The overall goal of this experiment is to measure microtubule dynamic instability in docetaxel resistant breast cancer cells. This method can help answer key questions in the field of cell biology about microtubule dynamic instability under physiological conditions, and following various drug treatments. The main advantages of this technique are that it provides a simple, reliable and physiologically applicable protocol for studying microtubule dynamics in living cells.
Before beginning the procedure, grow the breast cancer cells in complete culture medium in 10 centimeter culture dishes at 37 degrees Celsius, and 5%carbon dioxide to the appropriate degree of confluency. The day before the experiment, rinse 24 millimeter poly L-lysine coated glass cover slips with 70%alcohol and expose the slips to UV light overnight. The next morning, place one cover slip into each well of a six well plate.
Then wash the cultures with PBS, and detach the cells in each dish with 0.5 milliliters of trypsin EDTA. When the cells have begun to lift from the plate bottom, neutralize the trypsin with five milliliters of fresh culture medium and count the cells. Then add approximately one times 10 the fifth cells to each cover slip, shake the plate gently, and return the cells to the incubator for at least 36 hours.
To assay the microtubule dynamics of the cells mix GFP tagged alpha tubulin stock solution several times by inversion to ensure a homogenous solution without vortexing. Then replace the culture medium in each well with two milliliters of fresh medium containing 40 microliters of the tag tubulin. Shake the plate gently to allow complete mixing of the marker with the culture medium and return the plate to the incubator for another 24 hours.
The next day, replace the culture medium with fresh medium containing docetaxel and return the plate to the incubator for 30 minutes. While the cells are being inhibited, turn on the inverted fluorescence microscope, and prewarm the sample holder to 37 degrees Celsius. Then select the 60X 1.42 NA oil objective lens and mount the first cover slip onto the sample holder.
Cover the sample with one milliliter of fresh 37 degree Celsius docetaxel containing medium and locate a cluster of flat cells exhibiting a high GFP tagged alpha tubulin fluorescence intensity with clearly visible microtubule structures. Focus on the peripheral area of one of the cells in the cluster, and set the appropriate exposure time in the image acquisition frequency. Exactly 50 minutes after adding the first aliquot of docetaxel begin recording the microtubule dynamics for two minutes, obtaining a photo every two seconds.
When all of the images have been acquired, image the next cell as just demonstrated, until images for five cells total from all three wells of each docetaxel concentration have been captured. When all of the images have been acquired for each inhibitor concentration open the deconvolution program, within the microscope system and click process. Next, select deconvolve and drag the image file to the input window.

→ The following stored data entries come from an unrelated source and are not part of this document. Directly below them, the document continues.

-- pv_equiv track=rewrite | github.com/da-in/algorithm-study | Programmers - 문제 풀이/귤 고르기/dain.py | solution
-- ===== SOURCE A (Python) =====
-- from collections import defaultdict
--
-- def solution(k, tangerine):
--     answer = 0
--     tangerine_type = defaultdict(int)
--     for t in tangerine:
--         tangerine_type[t] += 1
--     counts = sorted(list(tangerine_type.values()), reverse=True)
--     for c in counts:
--         k -= c
--         answer += 1
--         if k <= 0:
--             break
--     return answer
-- ===== SOURCE B (Python) =====
-- from collections import defaultdict
--
-- def solution(k, tangerine):
--     # Count occurrences per type, then bucket the counts and walk the buckets
--     # from the largest count down, taking whole buckets arithmetically.
--     cnt = defaultdict(int)
--     for t in tangerine:
--         cnt[t] += 1
--     counts = list(cnt.values())
--     if not counts:
--         return 0
--     m = max(counts)
--     bucket = [0] * (m + 1)
--     for c in counts:
--         bucket[c] += 1
--     answer = 0
--     for c in range(m, 0, -1):
--         b = bucket[c]
--         if b == 0:
--             continue
--         if k > b * c:
--             # take every type in this bucket and keep going
--             k -= b * c
--             answer += b
--         else:
--             # this bucket finishes the job: take one type, then as many
--             # more as the remaining need requires (ceiling division)
--             answer += 1
--             k -= c
--             if k > 0:
--                 answer += -(-k // c)
--             return answer
--     return answer
-- ===== Notes on version B (the rewrite author's own statement) =====
-- stated objective: alternative
-- what changed: A sorts the occurrence counts descending and subtracts them one type at a time; B buckets the counts into an array indexed by count and walks the buckets from the largest count down, consuming each whole bucket arithmetically (one subtraction plus a ceiling division instead of one step per type).
import Mathlib
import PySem

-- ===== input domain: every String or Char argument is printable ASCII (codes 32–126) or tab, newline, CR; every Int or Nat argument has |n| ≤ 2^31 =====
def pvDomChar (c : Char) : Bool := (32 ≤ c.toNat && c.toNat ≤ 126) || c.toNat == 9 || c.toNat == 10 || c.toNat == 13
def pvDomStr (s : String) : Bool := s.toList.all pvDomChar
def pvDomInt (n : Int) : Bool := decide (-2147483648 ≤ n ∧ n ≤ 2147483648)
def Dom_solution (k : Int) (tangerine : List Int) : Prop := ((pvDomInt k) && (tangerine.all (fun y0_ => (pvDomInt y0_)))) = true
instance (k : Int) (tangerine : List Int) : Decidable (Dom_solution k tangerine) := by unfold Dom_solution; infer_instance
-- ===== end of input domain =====

-- B replaces A's comparison sort of the occurrence counts by a counting-sort-style
-- bucket array walked from the largest count down, taking whole buckets arithmetically.

-- ===== PORT A =====
-- the 'for c in counts: k -= c; answer += 1; if k <= 0: break' loop of A
def solLoopA (k ans : Int) : List Int → Int
  | [] => ans
  | c :: rest => if k - c ≤ 0 then ans + 1 else solLoopA (k - c) (ans + 1) rest

def solution (k : Int) (tangerine : List Int) : Int :=
  let d := tangerine.foldl (fun d t => d.modify t 0 (· + 1)) (PySem.Dict.empty)
  let counts := PySem.List.sorted d.values (fun x => x) true
  solLoopA k 0 counts

-- ===== PORT B =====
-- python's -(-a // b) (ceiling division)
def bCeil (a b : Int) : Int := -(PySem.Int.floordiv (-a) b)

-- 'bucket = [0]*(m+1); for c in counts: bucket[c] += 1'
-- (every c is an occurrence count with 1 ≤ c ≤ m < len(bucket), so the
--  'c.toNat' index and the total 'set'/'pyGetD' are exact for Python here)
def bBuckets (m : Int) (counts : List Int) : List Int :=
  counts.foldl (fun bk c => bk.set c.toNat (PySem.List.pyGetD bk c 0 + 1))
    (PySem.List.pyRepeat [0] (m + 1))

-- 'for c in range(m, 0, -1): …' with the early return inside the else branch
def solLoopB (bucket : List Int) (k ans : Int) : List Int → Int
  | [] => ans
  | c :: cs =>
    let b := PySem.List.pyGetD bucket c 0
    if b == 0 then solLoopB bucket k ans cs
    else if k > b * c then solLoopB bucket (k - b * c) (ans + b) cs
    else
      let k' := k - c
      if k' > 0 then ans + 1 + bCeil k' c else ans + 1

def solution_alt (k : Int) (tangerine : List Int) : Int :=
  let d := tangerine.foldl (fun d t => d.modify t 0 (· + 1)) (PySem.Dict.empty)
  let counts := d.values
  match PySem.List.max? counts (fun x => x) with
  | none => 0
  | some m => solLoopB (bBuckets m counts) k 0 (PySem.List.pyRange m 0 (-1))

-- ===== PRECONDITION & SPEC =====
def Spec_solution (k : Int) (tangerine : List Int) (out : Int) : Prop := out = solution_alt k tangerine
instance (k : Int) (tangerine : List Int) (out : Int) : Decidable (Spec_solution k tangerine out) := by unfold Spec_solution; infer_instance

-- ===== CLAIM (what is proved, stated in full; the proofs are below) =====
def Claim_equal_solution : Prop := ∀ (k : Int) (tangerine : List Int), Dom_solution k tangerine → Spec_solution k tangerine (solution k tangerine)

-- ===== LEMMAS AND PROOFS =====

-- ceiling division facts
theorem bCeil_base {x c : Int} (hc : 0 < c) (h1 : 0 < x) (h2 : x ≤ c) : bCeil x c = 1 := by
  exact (PySem.Int.neg_floordiv_neg_eq_iff_of_pos hc).mpr ⟨by nlinarith, by nlinarith⟩

theorem bCeil_step {x c : Int} (hc : 0 < c) (_h : c < x) : bCeil x c = 1 + bCeil (x - c) c := by
  have hq : (bCeil (x - c) c - 1) * c < x - c ∧ x - c ≤ bCeil (x - c) c * c :=
    (PySem.Int.neg_floordiv_neg_eq_iff_of_pos hc).mp rfl
  exact (PySem.Int.neg_floordiv_neg_eq_iff_of_pos hc).mpr ⟨by nlinarith [hq.1], by nlinarith [hq.2]⟩

-- the bucket array tabulates List.count
theorem bucket_count (V : List Int) (bk : List Int) (c : Int)
    (hc0 : 0 ≤ c) (hc1 : c < (bk.length : Int))
    (hV : ∀ x ∈ V, 0 ≤ x ∧ x < (bk.length : Int)) :
    PySem.List.pyGetD (V.foldl (fun bk c => bk.set c.toNat (PySem.List.pyGetD bk c 0 + 1)) bk) c 0
      = PySem.List.pyGetD bk c 0 + (V.count c : Int) := by
  induction V generalizing bk with
  | nil => simp
  | cons x V ih =>
    have hx := hV x (by simp)
    have hlen : (bk.set x.toNat (PySem.List.pyGetD bk x 0 + 1)).length = bk.length := by
      simp
    simp only [List.foldl_cons]
    rw [ih _ (by rw [hlen]; exact hc1) (fun y hy => by rw [hlen]; exact hV y (by simp [hy]))]
    have hcl : c.toNat < bk.length := by omega
    have hxl : x.toNat < bk.length := by omega
    rw [PySem.List.pyGetD_eq_getElem _ _ hc0 (by rw [hlen]; exact hc1)]
    rw [List.getElem_set]
    by_cases hxc : x = c
    · subst hxc
      rw [if_pos rfl, PySem.List.pyGetD_eq_getElem _ _ hc0 hc1, List.count_cons_self]
      push_cast; ring
    · rw [if_neg (by omega), PySem.List.pyGetD_eq_getElem _ _ hc0 hc1,
        List.count_cons_of_ne (by omega)]

-- A's greedy loop eats a whole constant block it can fully afford
theorem loopA_full_block (b : Nat) (k ans c : Int) (rest : List Int)
    (hc : 0 < c) (hk : (b : Int) * c < k) :
    solLoopA k ans (List.replicate b c ++ rest) = solLoopA (k - b * c) (ans + b) rest := by
  induction b generalizing k ans with
  | zero => simp
  | succ n ih =>
    have hcn : (0:Int) ≤ (n : Int) * c := by positivity
    have hk' : (n : Int) * c < k - c := by push_cast at hk ⊢; nlinarith
    simp only [List.replicate_succ, List.cons_append, solLoopA]
    rw [if_neg (by omega)]
    rw [ih _ _ hk']
    congr 1 <;> push_cast <;> ring

-- A's greedy loop stops inside a constant block that covers the rest of k
theorem loopA_last_block (b : Nat) (k ans c : Int) (rest : List Int)
    (hc : 0 < c) (hb : 0 < b) (hk : k ≤ (b : Int) * c) :
    solLoopA k ans (List.replicate b c ++ rest)
      = if k - c > 0 then ans + 1 + bCeil (k - c) c else ans + 1 := by
  induction b generalizing k ans with
  | zero => omega
  | succ n ih =>
    simp only [List.replicate_succ, List.cons_append, solLoopA]
    by_cases hkc : k - c ≤ 0
    · rw [if_pos hkc, if_neg (by omega)]
    · rw [if_neg hkc, if_pos (by omega)]
      rcases Nat.eq_zero_or_pos n with hn | hn
      · exfalso; subst hn; push_cast at hk; omega
      · have hk2 : k - c ≤ (n : Int) * c := by push_cast at hk ⊢; nlinarith
        rw [ih (k - c) (ans + 1) hn hk2]
        by_cases h2 : k - c - c > 0
        · rw [if_pos h2, bCeil_step (x := k - c) hc (by omega)]; ring
        · rw [if_neg h2, bCeil_base hc (by omega) (by omega)]

-- the two loops agree on a bucket decomposition
theorem loopA_eq_loopB (V bucket : List Int) (cs : List Int) (k ans : Int)
    (hpos : ∀ c ∈ cs, 0 < c)
    (hbk : ∀ c ∈ cs, PySem.List.pyGetD bucket c 0 = (V.count c : Int)) :
    solLoopA k ans ((cs.map (fun c => List.replicate (V.count c) c)).flatten)
      = solLoopB bucket k ans cs := by
  induction cs generalizing k ans with
  | nil => simp [solLoopA, solLoopB]
  | cons c cs ih =>
    have hc : 0 < c := hpos c (by simp)
    have hb : PySem.List.pyGetD bucket c 0 = (V.count c : Int) := hbk c (by simp)
    have hp' : ∀ c' ∈ cs, 0 < c' := fun c' h => hpos c' (List.mem_cons_of_mem _ h)
    have hb' : ∀ c' ∈ cs, PySem.List.pyGetD bucket c' 0 = (V.count c' : Int) :=
      fun c' h => hbk c' (List.mem_cons_of_mem _ h)
    have ih' := fun k ans => ih k ans hp' hb' 
    simp only [List.map_cons, List.flatten_cons, solLoopB, hb]
    by_cases h0 : V.count c = 0
    · rw [if_pos (by simp [h0]), h0]
      simpa using ih' k ans
    · rw [if_neg (by simpa using h0)]
      by_cases hk : k > (V.count c : Int) * c
      · rw [if_pos hk, loopA_full_block _ _ _ _ _ hc hk, ih']
      · rw [if_neg hk, loopA_last_block _ _ _ _ _ hc (Nat.pos_of_ne_zero h0) (by omega)]

-- sorting the counts descending is the bucket decomposition
theorem sorted_eq_flatten_blocks (V : List Int) (m : Int)
    (hV : ∀ x ∈ V, 1 ≤ x ∧ x ≤ m) :
    PySem.List.sorted V (fun x => x) true
      = ((PySem.List.pyRange m 0 (-1)).map (fun c => List.replicate (V.count c) c)).flatten := by
  have hnd : (PySem.List.pyRange m 0 (-1)).Nodup := by
    rw [PySem.List.pyRange_neg_one_eq_reverse]
    exact List.nodup_reverse.mpr (PySem.List.nodup_pyRange_one _ _)
  have hsum : ∀ (cs : List Int), cs.Nodup → ∀ x : Int,
      (cs.map fun c => (List.replicate (V.count c) c).count x).sum
        = if x ∈ cs then V.count x else 0 := by
    intro cs hcs x
    induction cs with
    | nil => simp
    | cons c cs ih =>
      rw [List.map_cons, List.sum_cons, ih (List.Nodup.of_cons hcs), List.count_replicate]
      by_cases hxc : x = c
      · subst hxc
        have hnm : x ∉ cs := (List.nodup_cons.mp hcs).1
        simp [hnm]
      · have hne : (c == x) = false := by simp; omega
        simp [hne, hxc]
  have hperm : (((PySem.List.pyRange m 0 (-1)).map
      (fun c => List.replicate (V.count c) c)).flatten).Perm V := by
    rw [List.perm_iff_count]
    intro x
    rw [List.count_flatten, List.map_map, Function.comp_def, hsum _ hnd x]
    by_cases hx : x ∈ PySem.List.pyRange m 0 (-1)
    · rw [if_pos hx]
    · rw [if_neg hx]
      symm
      rw [List.count_eq_zero]
      intro hmem
      have := hV x hmem
      rw [PySem.List.mem_pyRange_neg_one] at hx
      omega
  have hpair : List.Pairwise (fun a b => b ≤ a)
      (((PySem.List.pyRange m 0 (-1)).map (fun c => List.replicate (V.count c) c)).flatten) := by
    rw [List.pairwise_flatten]
    constructor
    · intro l hl
      rw [List.mem_map] at hl
      obtain ⟨c, _, rfl⟩ := hl
      rw [List.pairwise_replicate]
      exact Or.inr le_rfl
    · rw [List.pairwise_map]
      have hgt : (PySem.List.pyRange m 0 (-1)).Pairwise (fun a b => b < a) := by
        rw [PySem.List.pyRange_neg_one_eq_reverse, List.pairwise_reverse]
        exact PySem.List.pairwise_lt_pyRange_one _ _
      exact hgt.imp (fun {c1 c2} h x hx y hy => by
        rw [List.eq_of_mem_replicate hx, List.eq_of_mem_replicate hy]
        exact le_of_lt h)
  exact List.Perm.eq_of_pairwise (fun a b _ _ h1 h2 => le_antisymm h2 h1)
    (PySem.List.sorted_pairwise_rev V _) hpair
    ((PySem.List.sorted_perm V _ true).trans hperm.symm)

-- ===== VERDICT (by name: the statement is the Claim_ definition above) =====
theorem length_foldl_set (W : List Int) (bk : List Int) :
    (W.foldl (fun bk c => bk.set c.toNat (PySem.List.pyGetD bk c 0 + 1)) bk).length
      = bk.length := by
  induction W generalizing bk with
  | nil => rfl
  | cons x W ih => simp [ih]

theorem solution_spec : Claim_equal_solution := by
  intro k t _
  unfold Spec_solution
  simp only [solution, solution_alt, ← PySem.Dict.counter_eq_foldl]
  set V := (PySem.Dict.counter t).values with hVdef
  have hV1 : ∀ x ∈ V, 1 ≤ x := by
    intro x hx
    rw [hVdef] at hx
    simp only [PySem.Dict.values, PySem.Dict.items_counter, List.map_map, List.mem_map,
      Function.comp_def] at hx
    obtain ⟨a, ha, rfl⟩ := hx
    rw [PySem.Set.mem_ofList] at ha
    have : 0 < t.count a := List.count_pos_iff.mpr ha
    omega
  cases hmax : PySem.List.max? V (fun x => x) with
  | none =>
    have hnil : V = [] := (PySem.List.max?_eq_none_iff _ _).mp hmax
    rw [hnil, (PySem.List.sorted_eq_nil_iff _ _ _).mpr rfl]
    rfl
  | some m =>
    have hle : ∀ x ∈ V, x ≤ m := PySem.List.max?_isMax hmax
    have hm1 : 1 ≤ m := hV1 m (PySem.List.max?_mem hmax)
    have hbV : ∀ x ∈ V, 1 ≤ x ∧ x ≤ m := fun x hx => ⟨hV1 x hx, hle x hx⟩
    have hlen : ((bBuckets m V).length : Int) = m + 1 := by
      simp only [bBuckets, length_foldl_set, PySem.List.pyRepeat_singleton,
        List.length_replicate]
      omega
    have hbk : ∀ c ∈ PySem.List.pyRange m 0 (-1),
        PySem.List.pyGetD (bBuckets m V) c 0 = (V.count c : Int) := by
      intro c hcm
      rw [PySem.List.mem_pyRange_neg_one] at hcm
      have hlen0 : ((PySem.List.pyRepeat [(0:Int)] (m+1)).length : Int) = m + 1 := by
        simp [PySem.List.pyRepeat_singleton]; omega
      have := bucket_count V (PySem.List.pyRepeat [(0:Int)] (m+1)) c (by omega)
        (by omega)
        (fun x hx => ⟨by have := hV1 x hx; omega, by have := hle x hx; omega⟩)
      rw [bBuckets, this, PySem.List.pyGetD_of_nonneg _ _ (by omega),
        PySem.List.pyRepeat_singleton]
      simp
    have hpos : ∀ c ∈ PySem.List.pyRange m 0 (-1), 0 < c := by
      intro c hcm
      rw [PySem.List.mem_pyRange_neg_one] at hcm
      omega
    rw [sorted_eq_flatten_blocks V m hbV, loopA_eq_loopB V (bBuckets m V) _ k 0 hpos hbk]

Click do to deconvolve the image, and open the deconvolved image file within the microscope software. Click file and save as movie. Set the movie format as AV and the animation style as forward.
Set the compression quality to 100%and the frame rate to five per second. Then check the animate through time box and click do it to generate the video. In this representative experiment, normal and docetaxel resistant breast cancer cells were treated with docetaxel and imaged as just demonstrated, but the effects of the treatment on microtubule growth and shortening, most evident in the non docetaxel resistant cells.
Indeed, measuring the rate of microtubule growth and shortening under 0.5 micromolar docetaxel treatment conditions reveals a strong inhibition of the tubulin dynamics of parental but not docetaxel resistant cells. Once mastered, the entire process can be completed within 60 hours if the techniques are performed properly. While attempting this procedure, it is important to remember to select flat cells, with a high GFP tubulin fluorescence intensity, and to reduce both the intensity of the excitation fluorescence and the duration of exposure to avoid fading of the GFP fluorescence.
Since it's development, this technique has paved the way for researchers in the fields of cell and cancer biology to assess the effects of various microtubule targeting agents on normal and cancerous cells. After watching this video, you should have a good understanding of how to measure microtubule dynamic instability in living cells under a variety of conditions.